YOUR OBJECTIVE: Search the data for the word "exact" and copy out every line that has it.

----- DATA SECTION -----

-- pv_equiv track=rewrite | github.com/OsOrtizM/100diasdepython | day_54.py | list_to_count_vowels_to_dictionary
-- ===== SOURCE A (Python) =====
-- def list_to_count_vowels_to_dictionary(list_input):
--     dicc_output = {}
--     for item in list_input:
--         count_vowel = 0
--         for char in item:
--             if char in 'AEIOUaeiou':
--                 count_vowel += 1
--         dicc_output[item] = count_vowel
--     return dicc_output
-- ===== SOURCE B (Python) =====
-- def list_to_count_vowels_to_dictionary(list_input):
--     return {item: sum(item.count(v) for v in 'aeiouAEIOU') for item in list_input}
-- ===== Notes on version B (the rewrite author's own statement) =====
-- stated objective: idiomatic
-- what changed: Replaces the explicit dict-building loop with a per-character membership scan by a dict comprehension whose value is the sum of ten str.count calls, one per vowel (repeated whole-string scans instead of a single character-by-character scan).
import Mathlib
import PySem

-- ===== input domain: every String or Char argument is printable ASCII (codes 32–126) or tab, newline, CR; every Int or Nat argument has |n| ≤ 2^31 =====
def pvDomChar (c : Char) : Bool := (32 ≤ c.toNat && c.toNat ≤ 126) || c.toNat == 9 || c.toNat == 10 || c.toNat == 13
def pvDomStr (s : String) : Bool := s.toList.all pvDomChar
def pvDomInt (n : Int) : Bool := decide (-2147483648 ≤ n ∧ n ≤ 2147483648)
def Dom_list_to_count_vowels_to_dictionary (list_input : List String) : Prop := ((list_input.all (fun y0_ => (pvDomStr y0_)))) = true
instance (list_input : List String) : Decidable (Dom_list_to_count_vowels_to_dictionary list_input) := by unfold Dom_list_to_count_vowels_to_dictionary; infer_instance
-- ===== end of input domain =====

-- B builds the dict by a comprehension, counting each string's vowels as the sum of ten
-- per-vowel str.count scans instead of A's single character-by-character scan (idiomatic).

-- ===== PORT A =====
-- 'char in "AEIOUaeiou"' on the 1-char strings a for-loop over a str yields = list membership
def list_to_count_vowels_to_dictionary (list_input : List String) : List (String × Int) :=
  (list_input.foldl (fun dicc_output item =>
      dicc_output.insert item
        (item.toList.foldl
          (fun count_vowel char =>
            if ("AEIOUaeiou".toList.contains char) then count_vowel + 1 else count_vowel)
          (0 : Int)))
    PySem.Dict.empty).items

-- ===== PORT B =====
def list_to_count_vowels_to_dictionary_alt (list_input : List String) : List (String × Int) :=
  (list_input.foldl (fun d item =>
      d.insert item
        (("aeiouAEIOU".toList.map
            (fun v => (PySem.Str.count item (String.ofList [v]) : Int))).sum))
    PySem.Dict.empty).items

-- ===== PRECONDITION & SPEC =====
def Spec_list_to_count_vowels_to_dictionary (list_input : List String) (out : List (String × Int)) : Prop := out = list_to_count_vowels_to_dictionary_alt list_input
instance (list_input : List String) (out : List (String × Int)) : Decidable (Spec_list_to_count_vowels_to_dictionary list_input out) := by unfold Spec_list_to_count_vowels_to_dictionary; infer_instance

-- ===== CLAIM (what is proved, stated in full; the proofs are below) =====
def Claim_equal_list_to_count_vowels_to_dictionary : Prop := ∀ (list_input : List String), Dom_list_to_count_vowels_to_dictionary list_input → Spec_list_to_count_vowels_to_dictionary list_input (list_to_count_vowels_to_dictionary list_input)

-- ===== LEMMAS AND PROOFS =====

-- count.go with a single-character pattern counts occurrences of that character
lemma pv_count_go_single (c : Char) : ∀ (fuel : Nat) (l : List Char) (acc : Nat),
    l.length ≤ fuel → PySem.Chars.count.go [c] fuel l acc = acc + l.count c := by
  intro fuel
  induction fuel with
  | zero =>
    intro l acc h
    have : l = [] := List.eq_nil_of_length_eq_zero (Nat.le_zero.mp h)
    subst this; simp [PySem.Chars.count.go]
  | succ n ih =>
    intro l acc h
    cases l with
    | nil => simp [PySem.Chars.count.go]
    | cons hd t =>
      by_cases hc : hd = c
      · subst hc
        simp only [PySem.Chars.count.go, List.isPrefixOf, BEq.rfl, Bool.true_and, if_true,
          List.length_cons, List.length_nil, List.drop_succ_cons, List.drop_zero]
        rw [ih t (acc + 1) (by simpa using h)]
        simp
        omega
      · have hbe : (c == hd) = false := by
          simp only [beq_eq_false_iff_ne]; exact fun e => hc e.symm
        simp only [PySem.Chars.count.go, List.isPrefixOf, hbe, Bool.false_and]
        rw [ih t acc (by simpa using h)]
        simp [List.count_cons]
        exact hc

lemma pv_chars_count_single (l : List Char) (c : Char) :
    PySem.Chars.count l [c] = l.count c := by
  rw [PySem.Chars.count]
  simpa using pv_count_go_single c l.length l 0 le_rfl

lemma pv_countP_disjoint (v : Char) (vs : List Char) (hv : v ∉ vs) (l : List Char) :
    l.countP (fun ch => ch == v || vs.contains ch)
      = l.count v + l.countP (fun ch => vs.contains ch) := by
  induction l with
  | nil => simp
  | cons a l ih =>
    by_cases ha : a = v
    · subst ha
      have hnc : vs.contains a = false := by simpa using hv
      rw [List.countP_cons, List.countP_cons, List.count_cons, ih]
      simp only [BEq.rfl, Bool.true_or, hnc, Bool.false_eq_true, if_true, if_false]
      omega
    · have hbe : (a == v) = false := by simpa using ha
      rw [List.countP_cons, List.countP_cons, List.count_cons, ih]
      simp only [hbe, Bool.false_or, Bool.false_eq_true, if_false]
      split_ifs <;> omega

lemma pv_countP_mem_eq_sum (vs : List Char) (hnd : vs.Nodup) (l : List Char) :
    (l.countP (fun ch => vs.contains ch) : Int)
      = (vs.map (fun v => (l.count v : Int))).sum := by
  induction vs with
  | nil => simp
  | cons v vs ih =>
    have hv : v ∉ vs := (List.nodup_cons.mp hnd).1
    rw [show (fun ch => (v :: vs).contains ch) = (fun ch => ch == v || vs.contains ch)
          from funext fun ch => List.contains_cons,
        pv_countP_disjoint v vs hv l,
        List.map_cons, List.sum_cons, ← ih ((List.nodup_cons.mp hnd).2)]
    push_cast
    ring

lemma pv_item_counts (item : String) :
    item.toList.foldl
        (fun count_vowel char =>
          if ("AEIOUaeiou".toList.contains char) then count_vowel + 1 else count_vowel)
        (0 : Int)
      = (("aeiouAEIOU".toList.map
            (fun v => (PySem.Str.count item (String.ofList [v]) : Int))).sum) := by
  rw [PySem.List.foldl_if_add_one]
  have hB : ("aeiouAEIOU".toList.map
      (fun v => (PySem.Str.count item (String.ofList [v]) : Int)))
      = ("aeiouAEIOU".toList.map (fun v => (item.toList.count v : Int))) := by
    apply List.map_congr_left
    intro v _
    have : (String.ofList [v]).toList = [v] := by simp
    simp only [PySem.Str.count_eq, this, pv_chars_count_single]
  rw [hB]
  have hperm : ("AEIOUaeiou".toList.map (fun v => (item.toList.count v : Int))).Perm
      ("aeiouAEIOU".toList.map (fun v => (item.toList.count v : Int))) :=
    List.Perm.map _ (by decide)
  rw [← hperm.sum_eq, ← pv_countP_mem_eq_sum _ (by decide), Int.zero_add]

-- ===== VERDICT (by name: the statement is the Claim_ definition above) =====
theorem list_to_count_vowels_to_dictionary_spec : Claim_equal_list_to_count_vowels_to_dictionary := by
  intro list_input _
  unfold Spec_list_to_count_vowels_to_dictionary
  unfold list_to_count_vowels_to_dictionary list_to_count_vowels_to_dictionary_alt
  congr 2
  funext d item
  rw [pv_item_counts]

-----

SOLUTION FOR THIS TASK:
          simp only [beq_eq_false_iff_ne]; exact fun e => hc e.symm
        exact hc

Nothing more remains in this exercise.